I was fortunate to have attended Yeshiva College, where Torah and college education are conducted in an intellectually and religiously proper environment. But not all students can attend YU for various reasons.

Students may choose universities best suited to their talents, or best in line with their professional goals. Some opt for public universities where tuitions are more affordable.

It is appropriate—and necessary—for students to have access to university education. But choices should be limited to campuses with a thriving Orthodox Jewish community. 
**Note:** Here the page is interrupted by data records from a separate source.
-- pv_equiv track=rewrite | github.com/fcai5648-png/cls-pipeline | src/enrich.py | _match_flat
-- ===== SOURCE A (Python) =====
-- from typing import Iterable
--
-- def _match_flat(text: str, names: Iterable[str]) -> list[str]:
--     """精确名称命中(列表已按长度倒序,先长后短,本质上 substring)。"""
--     out: list[str] = []
--     seen: set[str] = set()
--     for name in names:
--         if name in text and name not in seen:
--             out.append(name)
--             seen.add(name)
--     return out
-- ===== SOURCE B (Python) =====
-- def _match_flat(text: str, names) -> list[str]:
--     """For each distinct name length, slide a window of that length over text and
--     collect windows that are names (hash-set lookup) into a 'present' set; then
--     emit names in input order, removing each emitted name from that set (dedupes)."""
--     names = list(names)
--     name_set = set(names)
--     present = set()
--     for length in {len(name) for name in names}:
--         for i in range(len(text) - length + 1):
--             window = text[i:i + length]
--             if window in name_set:
--                 present.add(window)
--     out = []
--     for name in names:
--         if name in present:
--             out.append(name)
--             present.discard(name)
--     return out
-- ===== Notes on version B (the rewrite author's own statement) =====
-- stated objective: faster
-- what changed: Instead of running a substring search per name, B slides a window of each distinct name length over the text once, collecting windows that are names via a hash-set lookup into a 'present' set, then emits names in input order while discarding emitted ones from the set.
import Mathlib
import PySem

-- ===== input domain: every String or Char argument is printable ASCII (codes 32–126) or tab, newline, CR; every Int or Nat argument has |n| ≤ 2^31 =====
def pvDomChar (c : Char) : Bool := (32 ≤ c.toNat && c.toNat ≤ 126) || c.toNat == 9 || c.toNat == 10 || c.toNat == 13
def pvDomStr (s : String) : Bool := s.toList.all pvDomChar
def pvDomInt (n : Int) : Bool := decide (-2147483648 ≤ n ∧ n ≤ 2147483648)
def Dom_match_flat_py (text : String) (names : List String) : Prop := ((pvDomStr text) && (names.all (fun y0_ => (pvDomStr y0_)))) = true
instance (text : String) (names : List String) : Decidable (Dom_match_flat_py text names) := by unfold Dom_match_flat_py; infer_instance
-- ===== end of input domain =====

-- B replaces A's per-name substring scan by sliding a window of each distinct name length
-- over the text once, collecting windows that are names (set lookup) into a 'present' set,
-- then emitting names in input order while discarding emitted ones from that set.
-- ===== PORT A =====
def match_flat_py (text : String) (names : List String) : List String :=
  (names.foldl
    (fun (st : List String × PySem.Set String) name =>
      if PySem.Str.isIn name text && !(PySem.Set.contains st.2 name) then
        (st.1 ++ [name], PySem.Set.add st.2 name)
      else st)
    ([], PySem.Set.empty)).1

-- ===== PORT B =====
def match_flat_py_alt (text : String) (names : List String) : List String :=
  let nameSet : PySem.Set String := PySem.Set.ofList names
  let lengths : PySem.Set Int := PySem.Set.ofList (names.map PySem.Str.len)
  let present : PySem.Set String :=
    lengths.foldl
      (fun pres length =>
        (PySem.List.pyRange 0 (PySem.Str.len text - length + 1) 1).foldl
          (fun pres i =>
            let window := PySem.Str.slice text (some i) (some (i + length))
            if PySem.Set.contains nameSet window then PySem.Set.add pres window else pres)
          pres)
      PySem.Set.empty
  (names.foldl
    (fun (st : List String × PySem.Set String) name =>
      if PySem.Set.contains st.2 name then
        (st.1 ++ [name], PySem.Set.discard st.2 name)
      else st)
    ([], present)).1

-- ===== PRECONDITION & SPEC =====
def Spec_match_flat_py (text : String) (names : List String) (out : List String) : Prop := out = match_flat_py_alt text names
instance (text : String) (names : List String) (out : List String) : Decidable (Spec_match_flat_py text names out) := by unfold Spec_match_flat_py; infer_instance

-- ===== CLAIM (what is proved, stated in full; the proofs are below) =====
def Claim_equal_match_flat_py : Prop := ∀ (text : String) (names : List String), Dom_match_flat_py text names → Spec_match_flat_py text names (match_flat_py text names)

-- ===== LEMMAS AND PROOFS =====

-- A take of a drop is a contiguous piece, hence an infix.
lemma take_drop_infix {α : Type} (l : List α) (a k : Nat) : (l.drop a).take k <:+: l :=
  ⟨l.take a, (l.drop a).drop k, by simp⟩

-- Membership in B's window scan for one length: the fold adds exactly the windows
-- that pass the test.
lemma mem_window_fold (w : Int → String) (cond : String → Bool) (x : String) :
    ∀ (is : List Int) (p : PySem.Set String),
      x ∈ is.foldl (fun p i => if cond (w i) then PySem.Set.add p (w i) else p) p ↔
        x ∈ p ∨ ((∃ i ∈ is, w i = x) ∧ cond x = true) := by
  intro is
  induction is with
  | nil => intro p; simp
  | cons i rest ih =>
    intro p
    by_cases hc : cond (w i) = true
    · simp only [List.foldl_cons, hc, if_true, ih, PySem.Set.mem_add]
      constructor
      · rintro ((hp | he) | ⟨⟨j, hj, hw⟩, hcx⟩)
        · exact Or.inl hp
        · exact Or.inr ⟨⟨i, List.mem_cons_self, he.symm⟩, by rw [he]; exact hc⟩
        · exact Or.inr ⟨⟨j, List.mem_cons_of_mem _ hj, hw⟩, hcx⟩
      · rintro (hp | ⟨⟨j, hj, hw⟩, hcx⟩)
        · exact Or.inl (Or.inl hp)
        · rcases List.mem_cons.mp hj with rfl | hj
          · exact Or.inl (Or.inr hw.symm)
          · exact Or.inr ⟨⟨j, hj, hw⟩, hcx⟩
    · have hc' : cond (w i) = false := by simpa using hc
      simp only [List.foldl_cons, hc', Bool.false_eq_true, if_false, ih]
      constructor
      · rintro (hp | ⟨⟨j, hj, hw⟩, hcx⟩)
        · exact Or.inl hp
        · exact Or.inr ⟨⟨j, List.mem_cons_of_mem _ hj, hw⟩, hcx⟩
      · rintro (hp | ⟨⟨j, hj, hw⟩, hcx⟩)
        · exact Or.inl hp
        · rcases List.mem_cons.mp hj with rfl | hj
          · exact absurd (hw ▸ hcx) hc
          · exact Or.inr ⟨⟨j, hj, hw⟩, hcx⟩

-- Membership in B's full scan over the distinct lengths.
lemma mem_length_fold (w : Int → Int → String) (rng : Int → List Int) (cond : String → Bool)
    (x : String) :
    ∀ (Ls : List Int) (p : PySem.Set String),
      x ∈ Ls.foldl
            (fun p L =>
              (rng L).foldl (fun p i => if cond (w L i) then PySem.Set.add p (w L i) else p) p)
            p ↔
        x ∈ p ∨ ((∃ L ∈ Ls, ∃ i ∈ rng L, w L i = x) ∧ cond x = true) := by
  intro Ls
  induction Ls with
  | nil => intro p; simp
  | cons L rest ih =>
    intro p
    simp only [List.foldl_cons, ih, mem_window_fold]
    constructor
    · rintro ((hp | ⟨⟨j, hj, hw⟩, hcx⟩) | ⟨⟨M, hM, j, hj, hw⟩, hcx⟩)
      · exact Or.inl hp
      · exact Or.inr ⟨⟨L, List.mem_cons_self, j, hj, hw⟩, hcx⟩
      · exact Or.inr ⟨⟨M, List.mem_cons_of_mem _ hM, j, hj, hw⟩, hcx⟩
    · rintro (hp | ⟨⟨M, hM, j, hj, hw⟩, hcx⟩)
      · exact Or.inl (Or.inl hp)
      · rcases List.mem_cons.mp hM with rfl | hM
        · exact Or.inl (Or.inr ⟨⟨j, hj, hw⟩, hcx⟩)
        · exact Or.inr ⟨⟨M, hM, j, hj, hw⟩, hcx⟩

-- A window of some name's length equals `x` at some position iff `x` is a substring
-- of the text (for x one of the names).
lemma window_iff (text x : String) (names : List String) (hx : x ∈ names) :
    (∃ L ∈ names.map PySem.Str.len, ∃ i ∈ PySem.List.pyRange 0 (PySem.Str.len text - L + 1) 1,
        PySem.Str.slice text (some i) (some (i + L)) = x) ↔
      PySem.Str.isIn x text = true := by
  constructor
  · rintro ⟨L, hL, i, hi, hslice⟩
    rcases List.mem_map.mp hL with ⟨n, _, rfl⟩
    have hL0 : 0 ≤ PySem.Str.len n := by rw [PySem.Str.len_eq]; positivity
    rcases PySem.List.mem_pyRange_one.mp hi with ⟨hi0, _⟩
    have hx' : x.toList =
        List.take ((i + PySem.Str.len n).toNat - i.toNat) (List.drop i.toNat text.toList) := by
      rw [← hslice]
      unfold PySem.Str.slice
      rw [String.toList_ofList, PySem.Chars.slice_eq_listSlice,
        PySem.List.slice_toNat _ hi0 (by omega)]
    rw [PySem.Str.isIn_eq, PySem.Chars.isIn_iff_infix, hx']
    exact take_drop_infix text.toList i.toNat ((i + PySem.Str.len n).toNat - i.toNat)
  · intro hin
    rw [PySem.Str.isIn_eq, ← PySem.Chars.exists_prefix_drop_iff_isIn] at hin
    rcases hin with ⟨j, hj⟩
    -- normalise the witness so that j + |x| ≤ |text|
    have hbound : ∃ j, x.toList <+: text.toList.drop j ∧ j + x.toList.length ≤ text.toList.length := by
      by_cases hle : j + x.toList.length ≤ text.toList.length
      · exact ⟨j, hj, hle⟩
      · have hlen := hj.length_le
        rw [List.length_drop] at hlen
        have hxnil : x.toList = [] := List.eq_nil_of_length_eq_zero (by omega)
        exact ⟨0, by simp [hxnil], by simp [hxnil]⟩
    rcases hbound with ⟨j, hj, hle⟩
    refine ⟨PySem.Str.len x, List.mem_map.mpr ⟨x, hx, rfl⟩, (j : Int),
      PySem.List.mem_pyRange_one.mpr ⟨Int.natCast_nonneg _, ?_⟩, ?_⟩
    · rw [PySem.Str.len_eq, PySem.Str.len_eq]; omega
    · have htake : List.take x.toList.length (List.drop j text.toList) = x.toList :=
        (List.prefix_iff_eq_take.mp hj).symm
      have : (PySem.Str.slice text (some (j : Int)) (some ((j : Int) + PySem.Str.len x))).toList
          = x.toList := by
        unfold PySem.Str.slice
        rw [String.toList_ofList, PySem.Chars.slice_eq_listSlice,
          PySem.List.slice_toNat _ (Int.natCast_nonneg _)
            (by rw [PySem.Str.len_eq]; positivity)]
        rw [PySem.Str.len_eq]
        have harith : ((j : Int) + (x.toList.length : Int)).toNat - (j : Int).toNat
            = x.toList.length := by omega
        rw [harith, Int.toNat_natCast, htake]
      have := congrArg String.ofList this
      simpa using this

-- Characterisation of B's `present` set.
lemma mem_present (text : String) (names : List String) (x : String) :
    x ∈ (PySem.Set.ofList (names.map PySem.Str.len)).foldl
          (fun pres length =>
            (PySem.List.pyRange 0 (PySem.Str.len text - length + 1) 1).foldl
              (fun pres i =>
                let window := PySem.Str.slice text (some i) (some (i + length))
                if PySem.Set.contains (PySem.Set.ofList names) window then
                  PySem.Set.add pres window
                else pres)
              pres)
          PySem.Set.empty ↔
      x ∈ names ∧ PySem.Str.isIn x text = true := by
  rw [show ((PySem.Set.ofList (names.map PySem.Str.len)).foldl
          (fun pres length =>
            (PySem.List.pyRange 0 (PySem.Str.len text - length + 1) 1).foldl
              (fun pres i =>
                let window := PySem.Str.slice text (some i) (some (i + length))
                if PySem.Set.contains (PySem.Set.ofList names) window then
                  PySem.Set.add pres window
                else pres)
              pres)
          PySem.Set.empty)
      = ((PySem.Set.ofList (names.map PySem.Str.len)).foldl
          (fun pres length =>
            (PySem.List.pyRange 0 (PySem.Str.len text - length + 1) 1).foldl
              (fun pres i =>
                if PySem.Set.contains (PySem.Set.ofList names)
                    (PySem.Str.slice text (some i) (some (i + length))) then
                  PySem.Set.add pres (PySem.Str.slice text (some i) (some (i + length)))
                else pres)
              pres)
          PySem.Set.empty) from rfl]
  rw [mem_length_fold (fun L i => PySem.Str.slice text (some i) (some (i + L)))
    (fun L => PySem.List.pyRange 0 (PySem.Str.len text - L + 1) 1)
    (fun wnd => PySem.Set.contains (PySem.Set.ofList names) wnd) x]
  have hcont : (PySem.Set.contains (PySem.Set.ofList names) x = true) ↔ x ∈ names := by
    simp [PySem.Set.contains, PySem.Set.mem_ofList]
  constructor
  · rintro (hp | ⟨⟨L, hL, hwin⟩, hcx⟩)
    · simp [PySem.Set.empty] at hp
    · have hx : x ∈ names := hcont.mp hcx
      refine ⟨hx, (window_iff text x names hx).mp ⟨L, ?_, hwin⟩⟩
      exact (PySem.Set.mem_ofList _ _).mp hL
  · rintro ⟨hx, hin⟩
    rcases (window_iff text x names hx).mpr hin with ⟨L, hL, hwin⟩
    exact Or.inr ⟨⟨L, (PySem.Set.mem_ofList _ _).mpr hL, hwin⟩, hcont.mpr hx⟩

-- A's dedup-by-seen loop and B's emit-and-discard loop produce the same list whenever
-- the two sets they carry are related by: n is still in `pres` iff it is a substring
-- of the text and not yet in `seen`.
lemma final_loops (text : String) :
    ∀ (rest out : List String) (seen pres : PySem.Set String),
      (∀ n ∈ rest,
        (n ∈ pres ↔ (PySem.Str.isIn n text = true ∧ n ∉ seen))) →
      (rest.foldl
        (fun (st : List String × PySem.Set String) name =>
          if PySem.Str.isIn name text && !(PySem.Set.contains st.2 name) then
            (st.1 ++ [name], PySem.Set.add st.2 name)
          else st)
        (out, seen)).1
      = (rest.foldl
        (fun (st : List String × PySem.Set String) name =>
          if PySem.Set.contains st.2 name then
            (st.1 ++ [name], PySem.Set.discard st.2 name)
          else st)
        (out, pres)).1 := by
  intro rest
  induction rest with
  | nil => intro out seen pres _; rfl
  | cons n rest ih =>
    intro out seen pres hinv
    have hn := hinv n List.mem_cons_self
    by_cases hmem : n ∈ pres
    · have h1 : PySem.Str.isIn n text = true := (hn.mp hmem).1
      have h2 : n ∉ seen := (hn.mp hmem).2
      have hbB : PySem.Set.contains pres n = true := by
        simp [PySem.Set.contains, hmem]
      have hbA : (PySem.Str.isIn n text && !(PySem.Set.contains seen n)) = true := by
        rw [h1]
        simp [PySem.Set.contains, h2]
      simp only [List.foldl_cons, hbA, hbB, if_true]
      apply ih
      intro m hm
      have hmi := hinv m (List.mem_cons_of_mem _ hm)
      have hd : m ∈ PySem.Set.discard pres n ↔ (m ∈ pres ∧ m ≠ n) := by
        simp [PySem.Set.discard]
      have hadd : m ∈ PySem.Set.add seen n ↔ (m ∈ seen ∨ m = n) :=
        PySem.Set.mem_add seen n m
      rw [hd, hadd, hmi]
      tauto
    · have hbB : PySem.Set.contains pres n = false := by
        simp [PySem.Set.contains, hmem]
      have hbA : (PySem.Str.isIn n text && !(PySem.Set.contains seen n)) = false := by
        by_cases hs : n ∈ seen
        · simp [PySem.Set.contains, hs]
        · have hIsF : PySem.Str.isIn n text = false := by
            cases hIs : PySem.Str.isIn n text with
            | false => rfl
            | true => exact absurd (hn.mpr ⟨hIs, hs⟩) hmem
          rw [hIsF]
          simp
      simp only [List.foldl_cons, hbA, hbB, Bool.false_eq_true, if_false]
      exact ih out seen pres (fun m hm => hinv m (List.mem_cons_of_mem _ hm))

-- ===== VERDICT (by name: the statement is the Claim_ definition above) =====
theorem match_flat_py_spec : Claim_equal_match_flat_py := by
  intro text names _
  unfold Spec_match_flat_py match_flat_py match_flat_py_alt
  apply final_loops
  intro n hn
  rw [mem_present]
  simp [PySem.Set.empty, hn]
If we want Jews to function successfully in our society, college education is a sine qua non. The alternative is to condemn Jews to live in physical and spiritual ghettoes.

 

Is it appropriate to eat kosher imitation bacon, crab, or any other such food?  (The question assumes the food is 100% kosher from a halachic point of view.  The question is if there's anything wrong with eating fake bacon etc. from a hashkafic point of view.)

 

Some years ago, my wife and I were eating in a kosher vegetarian Chinese restaurant. A Hassidic couple sat at the table next to ours. When the waiter asked for their orders, the Hassidic man said in a loud voice: “I’d like the pork ribs.” His wife chimed in: “And I’d like the eel.”

Surely, everyone present knew that the food served by the restaurant was 100% kosher. There was no question of mar’it ayin. Indeed, we ourselves were eating there, albeit sticking to the vegetarian chicken options.

There is no halakhic problem with eating kosher food, even if the food looks and tastes like non-kosher food. The famous Gemara (Hulin 109b) cites Yalta, wife of Rav Nahman, who stated that for any item the All Merciful One prohibited to us, He permitted to us a similar item.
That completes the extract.